Go to the line below containing "-- ===== SOURCE B" and print exactly from there through the line containing "-- ===== PORT A", both included. Print nothing else.

____________________

-- pv_equiv track=rewrite | github.com/Fluchw/subtitle_detector | core/utils.py | _union_box
-- ===== SOURCE A (Python) =====
-- def _union_box(box1: list, box2: list) -> list:
--     """
--     计算两个框的并集（最小外接矩形）
--
--     Args:
--         box1: 第一个框的四个顶点
--         box2: 第二个框的四个顶点
--
--     Returns:
--         包含两个框的最小外接矩形（四个顶点）
--     """
--     # 获取所有顶点的坐标
--     all_xs = [p[0] for p in box1] + [p[0] for p in box2]
--     all_ys = [p[1] for p in box1] + [p[1] for p in box2]
--
--     # 计算最小外接矩形
--     min_x, max_x = min(all_xs), max(all_xs)
--     min_y, max_y = min(all_ys), max(all_ys)
--
--     # 返回四个顶点（左上、右上、右下、左下）
--     return [
--         [min_x, min_y],
--         [max_x, min_y],
--         [max_x, max_y],
--         [min_x, max_y]
--     ]
-- ===== SOURCE B (Python) =====
-- def _bbox(pts):
--     # bounding rectangle (min_x, max_x, min_y, max_y) by divide and conquer:
--     # a single point is its own rectangle; otherwise merge the rectangles of the two halves.
--     if len(pts) <= 1:
--         p = pts[0]
--         return p[0], p[0], p[1], p[1]
--     mid = len(pts) // 2
--     a = _bbox(pts[:mid])
--     b = _bbox(pts[mid:])
--     return (min(a[0], b[0]), max(a[1], b[1]), min(a[2], b[2]), max(a[3], b[3]))
--
--
-- def _union_box(box1: list, box2: list) -> list:
--     min_x, max_x, min_y, max_y = _bbox(box1 + box2)
--     return [
--         [min_x, min_y],
--         [max_x, min_y],
--         [max_x, max_y],
--         [min_x, max_y]
--     ]
-- ===== Notes on version B (the rewrite author's own statement) =====
-- stated objective: alternative
-- what changed: B computes the bounding rectangle by divide-and-conquer: it recursively splits the combined point list in half, takes the trivial rectangle of a single point, and merges the two halves' rectangles, instead of A's building of two coordinate lists and four separate min/max calls.
import Mathlib
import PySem

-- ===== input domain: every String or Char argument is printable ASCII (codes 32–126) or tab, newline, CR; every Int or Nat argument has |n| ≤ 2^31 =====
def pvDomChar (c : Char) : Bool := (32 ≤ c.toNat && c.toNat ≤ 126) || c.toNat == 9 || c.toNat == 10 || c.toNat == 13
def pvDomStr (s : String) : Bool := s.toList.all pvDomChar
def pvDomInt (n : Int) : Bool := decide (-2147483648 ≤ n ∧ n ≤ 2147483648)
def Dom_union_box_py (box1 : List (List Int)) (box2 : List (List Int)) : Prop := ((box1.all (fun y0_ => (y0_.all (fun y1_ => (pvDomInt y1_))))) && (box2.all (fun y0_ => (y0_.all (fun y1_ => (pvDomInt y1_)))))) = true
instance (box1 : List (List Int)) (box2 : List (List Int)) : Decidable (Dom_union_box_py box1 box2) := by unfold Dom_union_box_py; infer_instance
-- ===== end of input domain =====

-- B computes the bounding rectangle by divide-and-conquer over the combined point list,
-- merging the rectangles of the two halves, instead of A's two coordinate lists and four
-- min/max calls (objective: alternative).

-- ===== PORT A =====
def union_box_py (box1 : List (List Int)) (box2 : List (List Int)) : List (List Int) :=
  let all_xs := box1.map (fun p => (PySem.List.pyGet? p 0).getD 0) ++
                box2.map (fun p => (PySem.List.pyGet? p 0).getD 0)
  let all_ys := box1.map (fun p => (PySem.List.pyGet? p 1).getD 0) ++
                box2.map (fun p => (PySem.List.pyGet? p 1).getD 0)
  let min_x := (PySem.List.min? all_xs (fun y => y)).getD 0
  let max_x := (PySem.List.max? all_xs (fun y => y)).getD 0
  let min_y := (PySem.List.min? all_ys (fun y => y)).getD 0
  let max_y := (PySem.List.max? all_ys (fun y => y)).getD 0
  [[min_x, min_y], [max_x, min_y], [max_x, max_y], [min_x, max_y]]

-- ===== PORT B =====
-- _bbox: divide-and-conquer bounding rectangle (min_x, max_x, min_y, max_y).
-- On the empty list Python B raises IndexError (pts[0]); excluded by Pre_, here getD defaults.
def bbox_alt (pts : List (List Int)) : Int × Int × Int × Int :=
  if _h : pts.length ≤ 1 then
    let p := (PySem.List.pyGet? pts 0).getD []
    ((PySem.List.pyGet? p 0).getD 0, (PySem.List.pyGet? p 0).getD 0,
     (PySem.List.pyGet? p 1).getD 0, (PySem.List.pyGet? p 1).getD 0)
  else
    let mid := pts.length / 2
    let a := bbox_alt (pts.take mid)
    let b := bbox_alt (pts.drop mid)
    (min a.1 b.1, max a.2.1 b.2.1, min a.2.2.1 b.2.2.1, max a.2.2.2 b.2.2.2)
termination_by pts.length
decreasing_by
  · simp only [List.length_take]; omega
  · simp only [List.length_drop]; omega

def union_box_py_alt (box1 : List (List Int)) (box2 : List (List Int)) : List (List Int) :=
  let s := bbox_alt (box1 ++ box2)
  [[s.1, s.2.2.1], [s.2.1, s.2.2.1], [s.2.1, s.2.2.2], [s.1, s.2.2.2]]

-- ===== PRECONDITION & SPEC =====
-- Pre_ excludes the inputs on which Python A raises: no points at all (min([]) → ValueError)
-- or some point with fewer than 2 coordinates (p[0]/p[1] → IndexError).
def Pre_union_box_py (box1 : List (List Int)) (box2 : List (List Int)) : Prop :=
  box1 ++ box2 ≠ [] ∧ ∀ p ∈ box1 ++ box2, 2 ≤ p.length
instance (box1 : List (List Int)) (box2 : List (List Int)) : Decidable (Pre_union_box_py box1 box2) := by unfold Pre_union_box_py; infer_instance
def pvWitness_union_box_py : List (List Int) × List (List Int) :=
  ([[0, 1], [4, 3]], [[2, 5]])
def Spec_union_box_py (box1 : List (List Int)) (box2 : List (List Int)) (out : List (List Int)) : Prop := out = union_box_py_alt box1 box2
instance (box1 : List (List Int)) (box2 : List (List Int)) (out : List (List Int)) : Decidable (Spec_union_box_py box1 box2 out) := by unfold Spec_union_box_py; infer_instance

-- ===== CLAIM (what is proved, stated in full; the proofs are below) =====
def Claim_equal_union_box_py : Prop := ∀ (box1 : List (List Int)) (box2 : List (List Int)), Dom_union_box_py box1 box2 → Pre_union_box_py box1 box2 → Spec_union_box_py box1 box2 (union_box_py box1 box2)

-- ===== LEMMAS AND PROOFS =====

-- the x / y coordinate of a point, as both ports read it
def fx (p : List Int) : Int := (PySem.List.pyGet? p 0).getD 0
def fy (p : List Int) : Int := (PySem.List.pyGet? p 1).getD 0

-- min / max of a nonempty Int list as Python's min()/max() compute it (0 on [])
def pmin : List Int → Int
  | [] => 0
  | x :: t => t.foldl min x
def pmax : List Int → Int
  | [] => 0
  | x :: t => t.foldl max x

theorem foldl_min_min (l : List Int) (a b : Int) :
    l.foldl min (min a b) = min a (l.foldl min b) := List.foldl_assoc
theorem foldl_max_max (l : List Int) (a b : Int) :
    l.foldl max (max a b) = max a (l.foldl max b) := List.foldl_assoc

theorem pmin_append (l₁ l₂ : List Int) (h₁ : l₁ ≠ []) (h₂ : l₂ ≠ []) :
    pmin (l₁ ++ l₂) = min (pmin l₁) (pmin l₂) := by
  obtain ⟨a, t₁, rfl⟩ := List.exists_cons_of_ne_nil h₁
  obtain ⟨b, t₂, rfl⟩ := List.exists_cons_of_ne_nil h₂
  simp only [pmin, List.cons_append, List.foldl_append, List.foldl_cons]
  rw [foldl_min_min]

theorem pmax_append (l₁ l₂ : List Int) (h₁ : l₁ ≠ []) (h₂ : l₂ ≠ []) :
    pmax (l₁ ++ l₂) = max (pmax l₁) (pmax l₂) := by
  obtain ⟨a, t₁, rfl⟩ := List.exists_cons_of_ne_nil h₁
  obtain ⟨b, t₂, rfl⟩ := List.exists_cons_of_ne_nil h₂
  simp only [pmax, List.cons_append, List.foldl_append, List.foldl_cons]
  rw [foldl_max_max]

-- B's divide-and-conquer rectangle equals the four coordinate extremes.
theorem bbox_alt_eq (pts : List (List Int)) (h : pts ≠ []) :
    bbox_alt pts = (pmin (pts.map fx), pmax (pts.map fx), pmin (pts.map fy), pmax (pts.map fy)) := by
  fun_induction bbox_alt pts with
  | case1 pts hle plet =>
    obtain ⟨p, rest, rfl⟩ := List.exists_cons_of_ne_nil h
    have hrest : rest = [] := by
      simp only [List.length_cons] at hle
      exact List.eq_nil_of_length_eq_zero (by omega)
    subst hrest
    simp [plet, PySem.List.pyGet?, PySem.List.pyIdx?, pmin, pmax, fx, fy]
  | case2 pts hle mid a b iha ihb =>
    simp only [a, b, mid] at iha ihb ⊢
    have ht : pts.take (pts.length / 2) ≠ [] := by
      intro hc; have := congrArg List.length hc
      simp only [List.length_take, List.length_nil] at this; omega
    have hd : pts.drop (pts.length / 2) ≠ [] := by
      intro hc; have := congrArg List.length hc
      simp only [List.length_drop, List.length_nil] at this; omega
    rw [iha ht, ihb hd]
    conv_rhs => rw [(List.take_append_drop (pts.length / 2) pts).symm]
    have hmapne : ∀ (f : List Int → Int) (l : List (List Int)), l ≠ [] → l.map f ≠ [] := by
      intro f l hl hc; exact hl (List.map_eq_nil_iff.mp hc)
    simp only [List.map_append,
      pmin_append _ _ (hmapne fx _ ht) (hmapne fx _ hd),
      pmax_append _ _ (hmapne fx _ ht) (hmapne fx _ hd),
      pmin_append _ _ (hmapne fy _ ht) (hmapne fy _ hd),
      pmax_append _ _ (hmapne fy _ ht) (hmapne fy _ hd)]

-- ===== VERDICT (by name: the statement is the Claim_ definition above) =====
theorem union_box_py_spec : Claim_equal_union_box_py := by
  intro box1 box2 _ hpre
  obtain ⟨hne, _⟩ := hpre
  unfold Spec_union_box_py union_box_py union_box_py_alt
  rw [bbox_alt_eq (box1 ++ box2) hne]
  obtain ⟨first, rest, hpts⟩ := List.exists_cons_of_ne_nil hne
  have hx : box1.map (fun p => (PySem.List.pyGet? p 0).getD 0) ++
      box2.map (fun p => (PySem.List.pyGet? p 0).getD 0) = (box1 ++ box2).map fx := by
    rw [List.map_append]; rfl
  have hy : box1.map (fun p => (PySem.List.pyGet? p 1).getD 0) ++
      box2.map (fun p => (PySem.List.pyGet? p 1).getD 0) = (box1 ++ box2).map fy := by
    rw [List.map_append]; rfl
  simp only [hx, hy, hpts, List.map_cons,
    PySem.List.min?_id_cons, PySem.List.max?_id_cons, Option.getD_some, pmin, pmax]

____________________

Exercise result:
-- ===== SOURCE B (Python) =====
-- def _bbox(pts):
--     # bounding rectangle (min_x, max_x, min_y, max_y) by divide and conquer:
--     # a single point is its own rectangle; otherwise merge the rectangles of the two halves.
--     if len(pts) <= 1:
--         p = pts[0]
--         return p[0], p[0], p[1], p[1]
--     mid = len(pts) // 2
--     a = _bbox(pts[:mid])
--     b = _bbox(pts[mid:])
--     return (min(a[0], b[0]), max(a[1], b[1]), min(a[2], b[2]), max(a[3], b[3]))
--
--
-- def _union_box(box1: list, box2: list) -> list:
--     min_x, max_x, min_y, max_y = _bbox(box1 + box2)
--     return [
--         [min_x, min_y],
--         [max_x, min_y],
--         [max_x, max_y],
--         [min_x, max_y]
--     ]
-- ===== Notes on version B (the rewrite author's own statement) =====
-- stated objective: alternative
-- what changed: B computes the bounding rectangle by divide-and-conquer: it recursively splits the combined point list in half, takes the trivial rectangle of a single point, and merges the two halves' rectangles, instead of A's building of two coordinate lists and four separate min/max calls.
import Mathlib
import PySem

-- ===== input domain: every String or Char argument is printable ASCII (codes 32–126) or tab, newline, CR; every Int or Nat argument has |n| ≤ 2^31 =====
def pvDomChar (c : Char) : Bool := (32 ≤ c.toNat && c.toNat ≤ 126) || c.toNat == 9 || c.toNat == 10 || c.toNat == 13
def pvDomStr (s : String) : Bool := s.toList.all pvDomChar
def pvDomInt (n : Int) : Bool := decide (-2147483648 ≤ n ∧ n ≤ 2147483648)
def Dom_union_box_py (box1 : List (List Int)) (box2 : List (List Int)) : Prop := ((box1.all (fun y0_ => (y0_.all (fun y1_ => (pvDomInt y1_))))) && (box2.all (fun y0_ => (y0_.all (fun y1_ => (pvDomInt y1_)))))) = true
instance (box1 : List (List Int)) (box2 : List (List Int)) : Decidable (Dom_union_box_py box1 box2) := by unfold Dom_union_box_py; infer_instance
-- ===== end of input domain =====

-- B computes the bounding rectangle by divide-and-conquer over the combined point list,
-- merging the rectangles of the two halves, instead of A's two coordinate lists and four
-- min/max calls (objective: alternative).

-- ===== PORT A =====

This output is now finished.